• [How to complete this task]: Using the data below, determine the number of lines that include the string "stated". Write only that number.
** Opening Given data block **
-- pv_equiv track=rewrite | github.com/marc-shade/enhanced-memory-mcp | model_router.py | map_model_id
-- ===== SOURCE A (Python) =====
-- CLAUDE_MODELS = {
--     "claude-sonnet-4.5": {
--         "anthropic": "claude-sonnet-4-5-20250929",
--         "openrouter": "anthropic/claude-sonnet-4.5",
--         "bedrock": "anthropic.claude-sonnet-4-5-v2:0",
--         "canonical": "Claude Sonnet 4.5"
--     },
--     "claude-opus-4.5": {
--         "anthropic": "claude-opus-4-5-20251101",
--         "openrouter": "anthropic/claude-opus-4.5",
--         "canonical": "Claude Opus 4.5"
--     },
--     "claude-3.5-sonnet": {
--         "anthropic": "claude-3-5-sonnet-20241022",
--         "openrouter": "anthropic/claude-3.5-sonnet-20241022",
--         "bedrock": "anthropic.claude-3-5-sonnet-20241022-v2:0",
--         "canonical": "Claude 3.5 Sonnet"
--     },
--     "claude-3.5-haiku": {
--         "anthropic": "claude-3-5-haiku-20241022",
--         "openrouter": "anthropic/claude-3.5-haiku-20241022",
--         "canonical": "Claude 3.5 Haiku"
--     }
-- }
--
-- OPENAI_MODELS = {
--     "gpt-4o": {
--         "openai": "gpt-4o",
--         "openrouter": "openai/gpt-4o",
--         "canonical": "GPT-4o"
--     },
--     "gpt-4o-mini": {
--         "openai": "gpt-4o-mini",
--         "openrouter": "openai/gpt-4o-mini",
--         "canonical": "GPT-4o Mini"
--     },
--     "o1": {
--         "openai": "o1",
--         "openrouter": "openai/o1",
--         "canonical": "O1"
--     },
--     "o1-mini": {
--         "openai": "o1-mini",
--         "openrouter": "openai/o1-mini",
--         "canonical": "O1 Mini"
--     }
-- }
--
-- def map_model_id(model_id: str, target_provider: str) -> str:
--     """Map model ID between providers."""
--     # Check Claude models
--     for canonical, mapping in CLAUDE_MODELS.items():
--         if model_id in [mapping.get("anthropic"), mapping.get("openrouter"),
--                         mapping.get("bedrock"), canonical]:
--             return mapping.get(target_provider, model_id)
--
--     # Check OpenAI models
--     for canonical, mapping in OPENAI_MODELS.items():
--         if model_id in [mapping.get("openai"), mapping.get("openrouter"), canonical]:
--             return mapping.get(target_provider, model_id)
--
--     return model_id
-- ===== SOURCE B (Python) =====
-- CLAUDE_MODELS = {
--     "claude-sonnet-4.5": {
--         "anthropic": "claude-sonnet-4-5-20250929",
--         "openrouter": "anthropic/claude-sonnet-4.5",
--         "bedrock": "anthropic.claude-sonnet-4-5-v2:0",
--         "canonical": "Claude Sonnet 4.5"
--     },
--     "claude-opus-4.5": {
--         "anthropic": "claude-opus-4-5-20251101",
--         "openrouter": "anthropic/claude-opus-4.5",
--         "canonical": "Claude Opus 4.5"
--     },
--     "claude-3.5-sonnet": {
--         "anthropic": "claude-3-5-sonnet-20241022",
--         "openrouter": "anthropic/claude-3.5-sonnet-20241022",
--         "bedrock": "anthropic.claude-3-5-sonnet-20241022-v2:0",
--         "canonical": "Claude 3.5 Sonnet"
--     },
--     "claude-3.5-haiku": {
--         "anthropic": "claude-3-5-haiku-20241022",
--         "openrouter": "anthropic/claude-3.5-haiku-20241022",
--         "canonical": "Claude 3.5 Haiku"
--     }
-- }
--
-- OPENAI_MODELS = {
--     "gpt-4o": {
--         "openai": "gpt-4o",
--         "openrouter": "openai/gpt-4o",
--         "canonical": "GPT-4o"
--     },
--     "gpt-4o-mini": {
--         "openai": "gpt-4o-mini",
--         "openrouter": "openai/gpt-4o-mini",
--         "canonical": "GPT-4o Mini"
--     },
--     "o1": {
--         "openai": "o1",
--         "openrouter": "openai/o1",
--         "canonical": "O1"
--     },
--     "o1-mini": {
--         "openai": "o1-mini",
--         "openrouter": "openai/o1-mini",
--         "canonical": "O1 Mini"
--     }
-- }
--
-- # Flat alias -> mapping index, built once at import time (first-wins, matching
-- # the scan order of the two loops in the original implementation).
-- ALIAS_TO_MAPPING = {}
-- for _canonical, _mapping in CLAUDE_MODELS.items():
--     for _alias in (_mapping.get("anthropic"), _mapping.get("openrouter"),
--                    _mapping.get("bedrock"), _canonical):
--         if _alias is not None:
--             ALIAS_TO_MAPPING.setdefault(_alias, _mapping)
-- for _canonical, _mapping in OPENAI_MODELS.items():
--     for _alias in (_mapping.get("openai"), _mapping.get("openrouter"), _canonical):
--         if _alias is not None:
--             ALIAS_TO_MAPPING.setdefault(_alias, _mapping)
--
--
-- def map_model_id(model_id: str, target_provider: str) -> str:
--     """Map model ID between providers."""
--     mapping = ALIAS_TO_MAPPING.get(model_id)
--     if mapping is None:
--         return model_id
--     return mapping.get(target_provider, model_id)
-- ===== Notes on version B (the rewrite author's own statement) =====
-- stated objective: simpler
-- what changed: Replaces A's two sequential scans over the model tables (building a membership list per entry) with a flat alias-to-mapping dict built once at module scope with first-wins setdefault, so the function body is a single dict lookup.
import Mathlib
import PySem

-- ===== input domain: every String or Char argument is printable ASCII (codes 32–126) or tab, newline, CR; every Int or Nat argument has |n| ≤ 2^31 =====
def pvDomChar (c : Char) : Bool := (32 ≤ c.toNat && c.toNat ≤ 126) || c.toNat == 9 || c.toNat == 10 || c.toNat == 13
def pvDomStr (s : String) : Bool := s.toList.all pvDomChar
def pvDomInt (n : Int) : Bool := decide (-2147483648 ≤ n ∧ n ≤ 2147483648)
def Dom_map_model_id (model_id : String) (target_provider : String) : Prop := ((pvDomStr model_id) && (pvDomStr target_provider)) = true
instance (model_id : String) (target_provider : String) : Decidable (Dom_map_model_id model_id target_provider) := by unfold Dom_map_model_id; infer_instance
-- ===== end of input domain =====

-- B replaces A's two linear scans over the model tables by a flat alias→mapping dict built
-- once at module scope (first-wins setdefault), so lookup is a single dict get (objective: simpler/idiomatic).

-- shared module constants (both Pythons read the same CLAUDE_MODELS / OPENAI_MODELS tables)
def pvClaudeModels : List (String × PySem.Dict String String) :=
  [("claude-sonnet-4.5", PySem.Dict.mk
      [("anthropic", "claude-sonnet-4-5-20250929"),
       ("openrouter", "anthropic/claude-sonnet-4.5"),
       ("bedrock", "anthropic.claude-sonnet-4-5-v2:0"),
       ("canonical", "Claude Sonnet 4.5")]),
   ("claude-opus-4.5", PySem.Dict.mk
      [("anthropic", "claude-opus-4-5-20251101"),
       ("openrouter", "anthropic/claude-opus-4.5"),
       ("canonical", "Claude Opus 4.5")]),
   ("claude-3.5-sonnet", PySem.Dict.mk
      [("anthropic", "claude-3-5-sonnet-20241022"),
       ("openrouter", "anthropic/claude-3.5-sonnet-20241022"),
       ("bedrock", "anthropic.claude-3-5-sonnet-20241022-v2:0"),
       ("canonical", "Claude 3.5 Sonnet")]),
   ("claude-3.5-haiku", PySem.Dict.mk
      [("anthropic", "claude-3-5-haiku-20241022"),
       ("openrouter", "anthropic/claude-3.5-haiku-20241022"),
       ("canonical", "Claude 3.5 Haiku")])]

def pvOpenaiModels : List (String × PySem.Dict String String) :=
  [("gpt-4o", PySem.Dict.mk
      [("openai", "gpt-4o"), ("openrouter", "openai/gpt-4o"), ("canonical", "GPT-4o")]),
   ("gpt-4o-mini", PySem.Dict.mk
      [("openai", "gpt-4o-mini"), ("openrouter", "openai/gpt-4o-mini"), ("canonical", "GPT-4o Mini")]),
   ("o1", PySem.Dict.mk
      [("openai", "o1"), ("openrouter", "openai/o1"), ("canonical", "O1")]),
   ("o1-mini", PySem.Dict.mk
      [("openai", "o1-mini"), ("openrouter", "openai/o1-mini"), ("canonical", "O1 Mini")])]

-- ===== PORT A =====
-- the first loop of A: scan CLAUDE_MODELS, membership list [get "anthropic", get "openrouter", get "bedrock", canonical]
def pvLoopClaude (model_id target_provider : String) :
    List (String × PySem.Dict String String) → Option String
  | [] => none
  | (canonical, mapping) :: rest =>
    if some model_id ∈ [mapping.get? "anthropic", mapping.get? "openrouter",
                        mapping.get? "bedrock", some canonical] then
      some (mapping.getD target_provider model_id)
    else pvLoopClaude model_id target_provider rest

-- the second loop of A: scan OPENAI_MODELS, membership list [get "openai", get "openrouter", canonical]
def pvLoopOpenai (model_id target_provider : String) :
    List (String × PySem.Dict String String) → Option String
  | [] => none
  | (canonical, mapping) :: rest =>
    if some model_id ∈ [mapping.get? "openai", mapping.get? "openrouter", some canonical] then
      some (mapping.getD target_provider model_id)
    else pvLoopOpenai model_id target_provider rest

def map_model_id (model_id : String) (target_provider : String) : String :=
  match pvLoopClaude model_id target_provider pvClaudeModels with
  | some r => r
  | none =>
    match pvLoopOpenai model_id target_provider pvOpenaiModels with
    | some r => r
    | none => model_id

-- ===== PORT B =====
-- module-scope ALIAS_TO_MAPPING: first-wins (setdefault) insertion of every alias of every entry
def pvAliasToMapping : PySem.Dict String (PySem.Dict String String) :=
  let d1 := pvClaudeModels.foldl (fun d p =>
    [p.2.get? "anthropic", p.2.get? "openrouter", p.2.get? "bedrock", some p.1].foldl
      (fun d a => match a with
        | some al => d.setdefault al p.2
        | none => d) d) PySem.Dict.empty
  pvOpenaiModels.foldl (fun d p =>
    [p.2.get? "openai", p.2.get? "openrouter", some p.1].foldl
      (fun d a => match a with
        | some al => d.setdefault al p.2
        | none => d) d) d1

def map_model_id_alt (model_id : String) (target_provider : String) : String :=
  match pvAliasToMapping.get? model_id with
  | some mapping => mapping.getD target_provider model_id
  | none => model_id

-- ===== PRECONDITION & SPEC =====
def Spec_map_model_id (model_id : String) (target_provider : String) (out : String) : Prop := out = map_model_id_alt model_id target_provider
instance (model_id : String) (target_provider : String) (out : String) : Decidable (Spec_map_model_id model_id target_provider out) := by unfold Spec_map_model_id; infer_instance

-- ===== CLAIM (what is proved, stated in full; the proofs are below) =====
def Claim_equal_map_model_id : Prop := ∀ (model_id : String) (target_provider : String), Dom_map_model_id model_id target_provider → Spec_map_model_id model_id target_provider (map_model_id model_id target_provider)

-- ===== LEMMAS AND PROOFS =====

-- the 22 alias strings that occur as keys of ALIAS_TO_MAPPING (= all strings A's membership tests can match)
def pvAliases : List String :=
  ["claude-sonnet-4-5-20250929", "anthropic/claude-sonnet-4.5",
   "anthropic.claude-sonnet-4-5-v2:0", "claude-sonnet-4.5",
   "claude-opus-4-5-20251101", "anthropic/claude-opus-4.5", "claude-opus-4.5",
   "claude-3-5-sonnet-20241022", "anthropic/claude-3.5-sonnet-20241022",
   "anthropic.claude-3-5-sonnet-20241022-v2:0", "claude-3.5-sonnet",
   "claude-3-5-haiku-20241022", "anthropic/claude-3.5-haiku-20241022", "claude-3.5-haiku",
   "gpt-4o", "openai/gpt-4o", "gpt-4o-mini", "openai/gpt-4o-mini",
   "o1", "openai/o1", "o1-mini", "openai/o1-mini"]

theorem pvAliasToMapping_keys : pvAliasToMapping.keys = pvAliases := rfl

-- on a string matching no alias, both programs fall through and return model_id itself
theorem pv_miss (m t : String) (h : m ∉ pvAliases) :
    map_model_id m t = m ∧ map_model_id_alt m t = m := by
  constructor
  · simp [pvAliases] at h
    obtain ⟨h1, h2, h3, h4, h5, h6, h7, h8, h9, h10, h11, h12, h13, h14, h15, h16, h17,
      h18, h19, h20, h21, h22⟩ := h
    simp [map_model_id, pvLoopClaude, pvLoopOpenai, pvClaudeModels, pvOpenaiModels,
      PySem.Dict.get?, h1, h2, h3, h4, h5, h6, h7, h8, h9, h10, h11, h12, h13, h14, h15,
      h16, h17, h18, h19, h20, h21, h22]
  · have hg : pvAliasToMapping.get? m = none := by
      simp [PySem.Dict.get?_eq_none_iff_not_mem_keys, pvAliasToMapping_keys, h]
    simp [map_model_id_alt, hg]

-- ===== VERDICT (by name: the statement is the Claim_ definition above) =====
theorem map_model_id_spec : Claim_equal_map_model_id := by
  intro m t _
  unfold Spec_map_model_id
  by_cases h : m ∈ pvAliases
  · fin_cases h <;> rfl
  · obtain ⟨hA, hB⟩ := pv_miss m t h
    rw [hA, hB]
** Closing Given data block **
• [Result for this task]: 2